Pandas GroupBy
So you have a messy dataset and want to split it into groups, do something with each group, and combine the results. That is exactly what groupby does. Think of it like a split-apply-combine workflow.
Basic GroupBy
The simplest form of groupby groups rows by a column and applies an aggregation function. Here is how it works:
import pandas as pd
sales = pd.DataFrame({
'region': ['North', 'South', 'North', 'South', 'North'],
'product': ['A', 'B', 'A', 'B', 'A'],
'revenue': [100, 200, 150, 250, 120]
})
print(sales.groupby('region')['revenue'].sum())
print(sales.groupby('region')['revenue'].mean())
Multiple Aggregations
You can apply multiple aggregation functions at once using the agg method.

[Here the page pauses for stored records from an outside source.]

-- pv_equiv track=rewrite | github.com/DannyDeGaspari/Samsung-HVAC-buscontrol | lib_serial.py | compose_msg
-- ===== SOURCE A (Python) =====
-- PROTOCOL_START = '\x32'
--
-- PROTOCOL_END = '\x34'
--
-- def compose_msg(msg):
--   serline = [ord(PROTOCOL_START)]
--   chksum = 0
--   for x in msg:
--     serline.append(x)
--     chksum = chksum ^ x   # xor
--   serline.append(chksum)
--   serline.append(ord(PROTOCOL_END))
--   return serline
-- ===== SOURCE B (Python) =====
-- PROTOCOL_START = '\x32'
-- PROTOCOL_END = '\x34'
--
-- def _xor(data):
--   # divide-and-conquer tree reduction of the XOR checksum
--   if not data:
--     return 0
--   if len(data) == 1:
--     return data[0]
--   mid = len(data) // 2
--   return _xor(data[:mid]) ^ _xor(data[mid:])
--
-- def compose_msg(msg):
--   data = list(msg)
--   return [ord(PROTOCOL_START)] + data + [_xor(data), ord(PROTOCOL_END)]
-- ===== Notes on version B (the rewrite author's own statement) =====
-- stated objective: alternative
-- what changed: The XOR checksum is computed by a recursive divide-and-conquer tree reduction over halves of the payload (correct because XOR is associative with identity 0) instead of a sequential copy-and-accumulate loop, and the frame is assembled by list concatenation.
import Mathlib
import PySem

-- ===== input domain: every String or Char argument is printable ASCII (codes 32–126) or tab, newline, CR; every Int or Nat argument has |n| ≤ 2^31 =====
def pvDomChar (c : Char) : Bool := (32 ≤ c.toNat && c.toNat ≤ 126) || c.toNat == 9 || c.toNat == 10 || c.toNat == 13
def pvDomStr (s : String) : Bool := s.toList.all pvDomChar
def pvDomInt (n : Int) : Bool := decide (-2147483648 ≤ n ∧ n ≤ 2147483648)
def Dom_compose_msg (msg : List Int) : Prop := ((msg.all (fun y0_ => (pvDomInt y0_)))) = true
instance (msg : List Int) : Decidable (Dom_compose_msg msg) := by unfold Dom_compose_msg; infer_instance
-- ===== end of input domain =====

-- B computes the checksum by a divide-and-conquer tree reduction (XOR is associative with identity 0) and assembles the frame by concatenation; same result, different algorithm.

-- ===== PORT A =====
-- A: one fused loop appending each byte and accumulating the xor checksum.
def compose_msg (msg : List Int) : List Int :=
  let st := msg.foldl (fun (st : List Int × Int) x => (st.1 ++ [x], PySem.Int.bxor st.2 x)) ([50], 0)
  st.1 ++ [st.2, 52]

-- ===== PORT B =====
-- B helper _xor: divide-and-conquer XOR. data[:mid] / data[mid:] with 0 ≤ mid ≤ len are
-- exactly List.take mid / List.drop mid, and len(data)//2 on a Nat length is Nat division.
def pyXorDC : List Int → Int
  | [] => 0
  | [x] => x
  | x :: y :: rest =>
      -- mid = len(data)//2; data[:mid] ^ -combined with- data[mid:]
      PySem.Int.bxor (pyXorDC ((x :: y :: rest).take ((x :: y :: rest).length / 2)))
                     (pyXorDC ((x :: y :: rest).drop ((x :: y :: rest).length / 2)))
termination_by data => data.length
decreasing_by all_goals simp_all; omega

-- B: materialize, tree-reduce the checksum, concatenate the frame.
def compose_msg_alt (msg : List Int) : List Int :=
  [50] ++ msg ++ [pyXorDC msg, 52]

-- ===== PRECONDITION & SPEC =====
def Spec_compose_msg (msg : List Int) (out : List Int) : Prop := out = compose_msg_alt msg
instance (msg : List Int) (out : List Int) : Decidable (Spec_compose_msg msg out) := by unfold Spec_compose_msg; infer_instance

-- ===== CLAIM (what is proved, stated in full; the proofs are below) =====
def Claim_equal_compose_msg : Prop := ∀ (msg : List Int), Dom_compose_msg msg → Spec_compose_msg msg (compose_msg msg)

-- ===== LEMMAS AND PROOFS =====
-- encoding of Python ints as (magnitude, sign) for the associativity proof
def pvMag (a : Int) : Nat := if 0 ≤ a then a.toNat else (-a-1).toNat
def pvNeg (a : Int) : Bool := decide (a < 0)
def pvDec (n : Nat) (s : Bool) : Int := if s then -(n:Int)-1 else n

theorem bxor_enc (a b : Int) :
    PySem.Int.bxor a b = pvDec (pvMag a ^^^ pvMag b) (pvNeg a != pvNeg b) := by
  unfold PySem.Int.bxor pvMag pvNeg pvDec
  split_ifs with h1 h2 h2' <;> simp_all <;> omega

theorem mag_dec (n : Nat) (s : Bool) : pvMag (pvDec n s) = n := by
  cases s <;> simp [pvMag, pvDec] <;> omega

theorem neg_dec (n : Nat) (s : Bool) : pvNeg (pvDec n s) = s := by
  cases s <;> simp [pvNeg, pvDec] <;> omega

theorem bxor_assoc' (a b c : Int) :
    PySem.Int.bxor (PySem.Int.bxor a b) c = PySem.Int.bxor a (PySem.Int.bxor b c) := by
  simp only [bxor_enc, mag_dec, neg_dec]
  rw [Nat.xor_assoc]
  cases pvNeg a <;> cases pvNeg b <;> cases pvNeg c <;> rfl

theorem zero_bxor (a : Int) : PySem.Int.bxor 0 a = a := by
  rw [PySem.Int.bxor_comm, PySem.Int.bxor_zero]

theorem foldl_bxor_shift (xs : List Int) (c : Int) :
    xs.foldl PySem.Int.bxor c = PySem.Int.bxor c (xs.foldl PySem.Int.bxor 0) := by
  induction xs generalizing c with
  | nil => simp
  | cons x xs ih =>
    simp only [List.foldl_cons]
    rw [ih (PySem.Int.bxor c x), ih (PySem.Int.bxor 0 x), zero_bxor, bxor_assoc']

theorem foldl_bxor_append (a b : List Int) :
    (a ++ b).foldl PySem.Int.bxor 0
      = PySem.Int.bxor (a.foldl PySem.Int.bxor 0) (b.foldl PySem.Int.bxor 0) := by
  rw [List.foldl_append, foldl_bxor_shift]

theorem pyXorDC_eq_foldl (xs : List Int) : pyXorDC xs = xs.foldl PySem.Int.bxor 0 := by
  induction xs using pyXorDC.induct with
  | case1 => simp [pyXorDC]
  | case2 x => simp [pyXorDC, zero_bxor]
  | case3 x y rest ih1 ih2 =>
    rw [pyXorDC, ih1, ih2, ← foldl_bxor_append, List.take_append_drop]

theorem compose_msg_fold_split (msg : List Int) (acc : List Int) (c : Int) :
    msg.foldl (fun (st : List Int × Int) x => (st.1 ++ [x], PySem.Int.bxor st.2 x)) (acc, c)
      = (acc ++ msg, msg.foldl PySem.Int.bxor c) := by
  induction msg generalizing acc c with
  | nil => simp
  | cons x xs ih => simp [List.foldl, ih]

-- ===== VERDICT (by name: the statement is the Claim_ definition above) =====
theorem compose_msg_spec : Claim_equal_compose_msg := by
  intro msg _
  show _ = _
  simp [compose_msg, compose_msg_alt, compose_msg_fold_split, pyXorDC_eq_foldl]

This gives you a rich summary of your grouped data.
print(sales.groupby('region')['revenue'].agg(['sum', 'mean', 'count']))
print(sales.groupby(['region', 'product']).agg(
total_revenue=('revenue', 'sum'),
avg_revenue=('revenue', 'mean'),
transaction_count=('revenue', 'count')
))
Transform
Transform returns a result the same size as the input. This is useful for adding group-level calculations as new columns without collapsing the data.
sales['region_avg'] = sales.groupby('region')['revenue'].transform('mean')
sales['deviation'] = sales['revenue'] - sales['region_avg']
print(sales)
Filter
Filter keeps or drops entire groups based on a condition. This is useful for focusing on specific subsets of your data.
high_revenue = sales.groupby('region').filter(lambda x: x['revenue'].sum() > 300)
print(high_revenue)
Try it Yourself →
Key Takeaways
- GroupBy follows a split-apply-combine pattern
- Use agg for multiple summary statistics at once
- Use transform to add group-level calculations without collapsing rows
- Use filter to keep only groups that meet a condition